“呃……”觅儿摸了摸自己的脑袋,觉得慕大小姐说得甚是有道理,不愧是名满京华的世家长女!
于是她又狠狠地点了两下头,说道:“是,您提醒得很对。那觅儿就不打扰了!小姐,待会儿觅儿还在等候您回来!”
慕兰时笑意如春风一般和煦:“还请姑娘放心,兰时一定将你家小姐安然无恙地送回来。
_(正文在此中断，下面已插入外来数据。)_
-- pv_equiv track=rewrite | github.com/BPMSoftwareSolutions/renderx-plugins-demo | packages/ographx/scripts/analyze_startup_performance.py | analyze_call_chains
-- ===== SOURCE A (Python) =====
-- from collections import defaultdict
--
-- def analyze_call_chains(graph_data, startup_functions):
--     """Analyze call chains from startup functions"""
--     call_chains = defaultdict(list)
--
--     if not graph_data or 'calls' not in graph_data:
--         return call_chains
--
--     # Build reverse index for quick lookup
--     calls_by_caller = defaultdict(list)
--     for call in graph_data.get('calls', []):
--         caller = call.get('caller', '')
--         callee = call.get('callee', '')
--         calls_by_caller[caller].append(callee)
--
--     # Trace call chains from startup functions
--     def trace_chain(func, depth=0, visited=None):
--         if visited is None:
--             visited = set()
--         if func in visited or depth > 5:
--             return []
--
--         visited.add(func)
--         chain = [func]
--
--         for callee in calls_by_caller.get(func, [])[:3]:  # Limit to top 3
--             chain.extend(trace_chain(callee, depth + 1, visited))
--
--         return chain
--
--     for func in startup_functions:
--         call_chains[func] = trace_chain(func)
--
--     return call_chains
-- ===== SOURCE B (Python) =====
-- from collections import defaultdict
--
-- def analyze_call_chains(graph_data, startup_functions):
--     """Analyze call chains from startup functions (iterative, explicit stack)."""
--     call_chains = defaultdict(list)
--
--     if not graph_data or 'calls' not in graph_data:
--         return call_chains
--
--     calls_by_caller = defaultdict(list)
--     for call in graph_data.get('calls', []):
--         calls_by_caller[call.get('caller', '')].append(call.get('callee', ''))
--
--     for func in startup_functions:
--         chain = []
--         visited = set()
--         stack = [(func, 0)]
--         while stack:
--             f, depth = stack.pop()
--             if f in visited or depth > 5:
--                 continue
--             visited.add(f)
--             chain.append(f)
--             for callee in reversed(calls_by_caller.get(f, [])[:3]):
--                 stack.append((callee, depth + 1))
--         call_chains[func] = chain
--
--     return call_chains
-- ===== Notes on version B (the rewrite author's own statement) =====
-- stated objective: alternative
-- what changed: The recursive trace_chain (call-stack recursion with a shared mutable visited set) is replaced by an explicit stack loop per startup function: pop (func, depth), skip if visited or depth > 5, otherwise record func and push its first three callees in reversed order at depth+1.
import Mathlib
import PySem

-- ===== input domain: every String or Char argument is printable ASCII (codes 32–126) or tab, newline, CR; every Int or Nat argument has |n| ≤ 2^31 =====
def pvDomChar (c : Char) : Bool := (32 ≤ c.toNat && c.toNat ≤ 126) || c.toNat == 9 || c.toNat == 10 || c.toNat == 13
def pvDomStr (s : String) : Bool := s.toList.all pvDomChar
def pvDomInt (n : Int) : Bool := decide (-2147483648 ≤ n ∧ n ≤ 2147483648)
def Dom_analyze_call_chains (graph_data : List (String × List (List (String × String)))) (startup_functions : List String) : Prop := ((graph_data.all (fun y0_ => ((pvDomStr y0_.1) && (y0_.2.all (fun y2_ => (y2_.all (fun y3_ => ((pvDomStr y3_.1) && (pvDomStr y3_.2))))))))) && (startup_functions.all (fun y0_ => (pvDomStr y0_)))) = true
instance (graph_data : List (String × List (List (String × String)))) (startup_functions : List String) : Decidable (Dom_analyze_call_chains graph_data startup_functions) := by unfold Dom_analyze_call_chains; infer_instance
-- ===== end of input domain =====

-- B replaces A's recursive trace_chain by an explicit stack loop per startup function (same reverse index, same result); objective: alternative decomposition, not speed.

-- ===== PORT A =====
-- reverse index: for call in calls: calls_by_caller[caller].append(callee)  (shared by both ports, as in B's Python)
def pvCallsByCaller (calls : List (List (String × String))) : PySem.Dict String (List String) :=
  calls.foldl
    (fun d call =>
      d.modify ((PySem.Dict.mk call).getD "caller" "") []
        (fun l => l ++ [((PySem.Dict.mk call).getD "callee" "")]))
    PySem.Dict.empty

-- trace_chain: recursion, the callee loop threaded with the mutated visited set
mutual
  def traceA (cbc : PySem.Dict String (List String)) (func : String) (depth : Nat)
      (visited : PySem.Set String) : List String × PySem.Set String :=
    if visited.contains func || depth > 5 then ([], visited)
    else
      let r := traceAList cbc ((cbc.getD func []).take 3) (depth + 1) (visited.add func)
      (func :: r.1, r.2)
  termination_by ((6 - depth : Nat), 0, 0)
  decreasing_by
    rename_i h
    simp at h
    refine Prod.Lex.left _ _ ?_
    omega

  def traceAList (cbc : PySem.Dict String (List String)) (callees : List String) (depth : Nat)
      (visited : PySem.Set String) : List String × PySem.Set String :=
    match callees with
    | [] => ([], visited)
    | c :: cs =>
      let r1 := traceA cbc c depth visited
      let r2 := traceAList cbc cs depth r1.2
      (r1.1 ++ r2.1, r2.2)
  termination_by ((6 - depth : Nat), 1, callees.length)
  decreasing_by
    · exact Prod.Lex.right _ (Prod.Lex.left _ _ (by omega))
    · exact Prod.Lex.right _ (Prod.Lex.right _ (by simp))
end

def analyze_call_chains (graph_data : List (String × List (List (String × String)))) (startup_functions : List String) : List (String × List String) :=
  if graph_data.isEmpty || !((PySem.Dict.mk graph_data).contains "calls") then []
  else
    let cbc := pvCallsByCaller ((PySem.Dict.mk graph_data).getD "calls" [])
    (startup_functions.foldl
      (fun d func => d.insert func (traceA cbc func 0 PySem.Set.empty).1)
      PySem.Dict.empty).items

-- ===== PORT B =====
-- stack-weight lemmas cited by loopB's decreasing_by
def pvWeight (p : String × Nat) : Nat := 4 ^ (6 - p.2)

theorem pvFoldlConsRev {α β : Type} (l : List α) (f : α → β) (rest : List β) :
    l.reverse.foldl (fun st c => f c :: st) rest = l.map f ++ rest := by
  induction l generalizing rest with
  | nil => rfl
  | cons a as ih => simp [List.foldl_append, ih]

theorem pvPushMeasure (cs : List String) (d : Nat) (rest : List (String × Nat))
    (hd : d ≤ 5) (hlen : cs.length ≤ 3) :
    ((cs.reverse.foldl (fun st c => (c, d + 1) :: st) rest).map pvWeight).sum
      < pvWeight (⟨"", d⟩ : String × Nat) + (rest.map pvWeight).sum := by
  rw [pvFoldlConsRev]
  simp only [List.map_append, List.sum_append]
  have h1 : ∀ (l : List String),
      ((l.map (fun c => (c, d + 1))).map pvWeight).sum = l.length * 4 ^ (5 - d) := by
    intro l
    induction l with
    | nil => simp
    | cons a as ih =>
      simp only [List.map_cons, List.sum_cons, List.length_cons, ih]
      have : pvWeight (a, d + 1) = 4 ^ (5 - d) := by
        unfold pvWeight; simp only []; congr 1; omega
      rw [this]; ring
  rw [h1]
  have h2 : pvWeight (⟨"", d⟩ : String × Nat) = 4 * 4 ^ (5 - d) := by
    unfold pvWeight; simp only []
    rw [show 6 - d = (5 - d) + 1 by omega]; ring
  have h3 : (1 : Nat) ≤ 4 ^ (5 - d) := Nat.one_le_pow _ _ (by norm_num)
  have h4 : cs.length * 4 ^ (5 - d) ≤ 3 * 4 ^ (5 - d) := Nat.mul_le_mul_right _ hlen
  omega

theorem pvWeight_pos (p : String × Nat) : 1 ≤ pvWeight p :=
  Nat.one_le_pow _ _ (by norm_num)

def loopB (cbc : PySem.Dict String (List String)) :
    List (String × Nat) → PySem.Set String → List String → List String
  | [], _, chain => chain
  | (f, d) :: rest, visited, chain =>
    if visited.contains f || d > 5 then loopB cbc rest visited chain
    else
      loopB cbc
        (((cbc.getD f []).take 3).reverse.foldl (fun st c => (c, d + 1) :: st) rest)
        (visited.add f) (chain ++ [f])
termination_by stack _ _ => (stack.map pvWeight).sum
decreasing_by
  · simp only [List.map_cons, List.sum_cons]
    have := pvWeight_pos (f, d)
    omega
  · rename_i h
    simp at h
    simp only [List.map_cons, List.sum_cons]
    have hw : pvWeight (f, d) = pvWeight (⟨"", d⟩ : String × Nat) := rfl
    rw [hw]
    exact pvPushMeasure _ d rest h.2 (List.length_take_le _ _)

def analyze_call_chains_alt (graph_data : List (String × List (List (String × String)))) (startup_functions : List String) : List (String × List String) :=
  if graph_data.isEmpty || !((PySem.Dict.mk graph_data).contains "calls") then []
  else
    let cbc := pvCallsByCaller ((PySem.Dict.mk graph_data).getD "calls" [])
    (startup_functions.foldl
      (fun d func => d.insert func (loopB cbc [(func, 0)] PySem.Set.empty []))
      PySem.Dict.empty).items

-- ===== PRECONDITION & SPEC =====
def Spec_analyze_call_chains (graph_data : List (String × List (List (String × String)))) (startup_functions : List String) (out : List (String × List String)) : Prop := out = analyze_call_chains_alt graph_data startup_functions
instance (graph_data : List (String × List (List (String × String)))) (startup_functions : List String) (out : List (String × List String)) : Decidable (Spec_analyze_call_chains graph_data startup_functions out) := by unfold Spec_analyze_call_chains; infer_instance

-- ===== CLAIM (what is proved, stated in full; the proofs are below) =====
def Claim_equal_analyze_call_chains : Prop := ∀ (graph_data : List (String × List (List (String × String)))) (startup_functions : List String), Dom_analyze_call_chains graph_data startup_functions → Spec_analyze_call_chains graph_data startup_functions (analyze_call_chains graph_data startup_functions)

-- ===== LEMMAS AND PROOFS =====
theorem pvLoopB_nil (cbc : PySem.Dict String (List String)) (v : PySem.Set String) (ch : List String) :
    loopB cbc [] v ch = ch := by rw [loopB]

theorem pvLoopB_cons (cbc : PySem.Dict String (List String)) (f : String) (d : Nat)
    (rest : List (String × Nat)) (v : PySem.Set String) (ch : List String) :
    loopB cbc ((f, d) :: rest) v ch =
      if v.contains f || d > 5 then loopB cbc rest v ch
      else loopB cbc (((cbc.getD f []).take 3).reverse.foldl (fun st c => (c, d + 1) :: st) rest)
             (v.add f) (ch ++ [f]) := by rw [loopB]

-- bridge: one pop of the stack performs exactly one recursive trace step
theorem pvBridge (cbc : PySem.Dict String (List String)) :
    ∀ n d, 6 - d ≤ n →
      (∀ f visited rest chain,
        loopB cbc ((f, d) :: rest) visited chain
          = loopB cbc rest (traceA cbc f d visited).2 (chain ++ (traceA cbc f d visited).1)) ∧
      (∀ cs visited rest chain,
        loopB cbc (cs.map (fun c => (c, d)) ++ rest) visited chain
          = loopB cbc rest (traceAList cbc cs d visited).2
              (chain ++ (traceAList cbc cs d visited).1)) := by
  intro n
  induction n with
  | zero =>
    intro d hd
    have hd6 : (visited : PySem.Set String) → ∀ f, (visited.contains f || d > 5) = true := by
      intro visited f
      have : d > 5 := by omega
      simp [this]
    have hA : ∀ f visited rest chain,
        loopB cbc ((f, d) :: rest) visited chain
          = loopB cbc rest (traceA cbc f d visited).2 (chain ++ (traceA cbc f d visited).1) := by
      intro f visited rest chain
      rw [pvLoopB_cons, if_pos (hd6 visited f)]
      unfold traceA
      rw [if_pos (hd6 visited f)]
      simp
    refine ⟨hA, ?_⟩
    intro cs
    induction cs with
    | nil =>
      intro visited rest chain
      unfold traceAList
      simp
    | cons c cs ih =>
      intro visited rest chain
      unfold traceAList
      simp only [List.map_cons, List.cons_append]
      rw [hA, ih]
      simp [List.append_assoc]
  | succ n ihn =>
    intro d hd
    have hA : ∀ f visited rest chain,
        loopB cbc ((f, d) :: rest) visited chain
          = loopB cbc rest (traceA cbc f d visited).2 (chain ++ (traceA cbc f d visited).1) := by
      intro f visited rest chain
      by_cases hc : (visited.contains f || d > 5) = true
      · rw [pvLoopB_cons, if_pos hc]
        unfold traceA
        rw [if_pos hc]
        simp
      · have hd5 : d ≤ 5 := by
          rcases Nat.lt_or_ge 5 d with h' | h'
          · exact absurd (by simp [h']) hc
          · exact h'
        rw [pvLoopB_cons, if_neg hc]
        unfold traceA
        rw [if_neg hc]
        rw [pvFoldlConsRev]
        rw [(ihn (d + 1) (by omega)).2]
        simp [List.append_assoc]
    refine ⟨hA, ?_⟩
    intro cs
    induction cs with
    | nil =>
      intro visited rest chain
      unfold traceAList
      simp
    | cons c cs ih =>
      intro visited rest chain
      unfold traceAList
      simp only [List.map_cons, List.cons_append]
      rw [hA, ih]
      simp [List.append_assoc]

theorem pvLoopB_single (cbc : PySem.Dict String (List String)) (f : String) :
    loopB cbc [(f, 0)] PySem.Set.empty [] = (traceA cbc f 0 PySem.Set.empty).1 := by
  have h := ((pvBridge cbc 6 0 (by omega)).1) f PySem.Set.empty [] []
  rw [h, pvLoopB_nil]
  simp

theorem pvFoldEq (cbc : PySem.Dict String (List String)) (sf : List String)
    (d0 : PySem.Dict String (List String)) :
    sf.foldl (fun d func => d.insert func (loopB cbc [(func, 0)] PySem.Set.empty [])) d0
      = sf.foldl (fun d func => d.insert func (traceA cbc func 0 PySem.Set.empty).1) d0 := by
  induction sf generalizing d0 with
  | nil => rfl
  | cons a as ih => rw [List.foldl_cons, List.foldl_cons, pvLoopB_single, ih]

-- ===== VERDICT (by name: the statement is the Claim_ definition above) =====
theorem analyze_call_chains_spec : Claim_equal_analyze_call_chains := by
  intro gd sf _
  unfold Spec_analyze_call_chains analyze_call_chains analyze_call_chains_alt
  split
  · rfl
  · simp only [pvFoldEq]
”
觅儿嘿然一笑,最后向戚映珠投了一个“我懂”的眼神,便又是一阵轻快的脚步离去了。
嘿嘿,看来自己果然是长大了!上次在玉漱坞的时候,觅儿还有些怀疑自己是不是看走眼了。但是,从今日之事看起来,她没有看走眼。
她做的果然是正确的事!
就是小姐本人,似乎还没有从她的善解人意中缓过来,瞧瞧那眼神。哎呀,而且她刚刚还听见了,慕大小姐说,已经下了聘书。
觅儿越往回走,越听见宅院里面吵吵闹闹的声音,不免又感叹起二小姐命好:
今日连带着上日在驿站的争吵,觅儿也听了个七七八八。
似乎是说,想让其中一位小姐进宫。一位做皇妃,一位又同世家贵女结亲……戚家还真是发迹了呀!
只不过,觅儿回去时,躲开了一道飞来的瓷片滑倒了,颤颤巍巍爬起来时,又推翻了之前的结论:
富贵果然不久长,家都要散了。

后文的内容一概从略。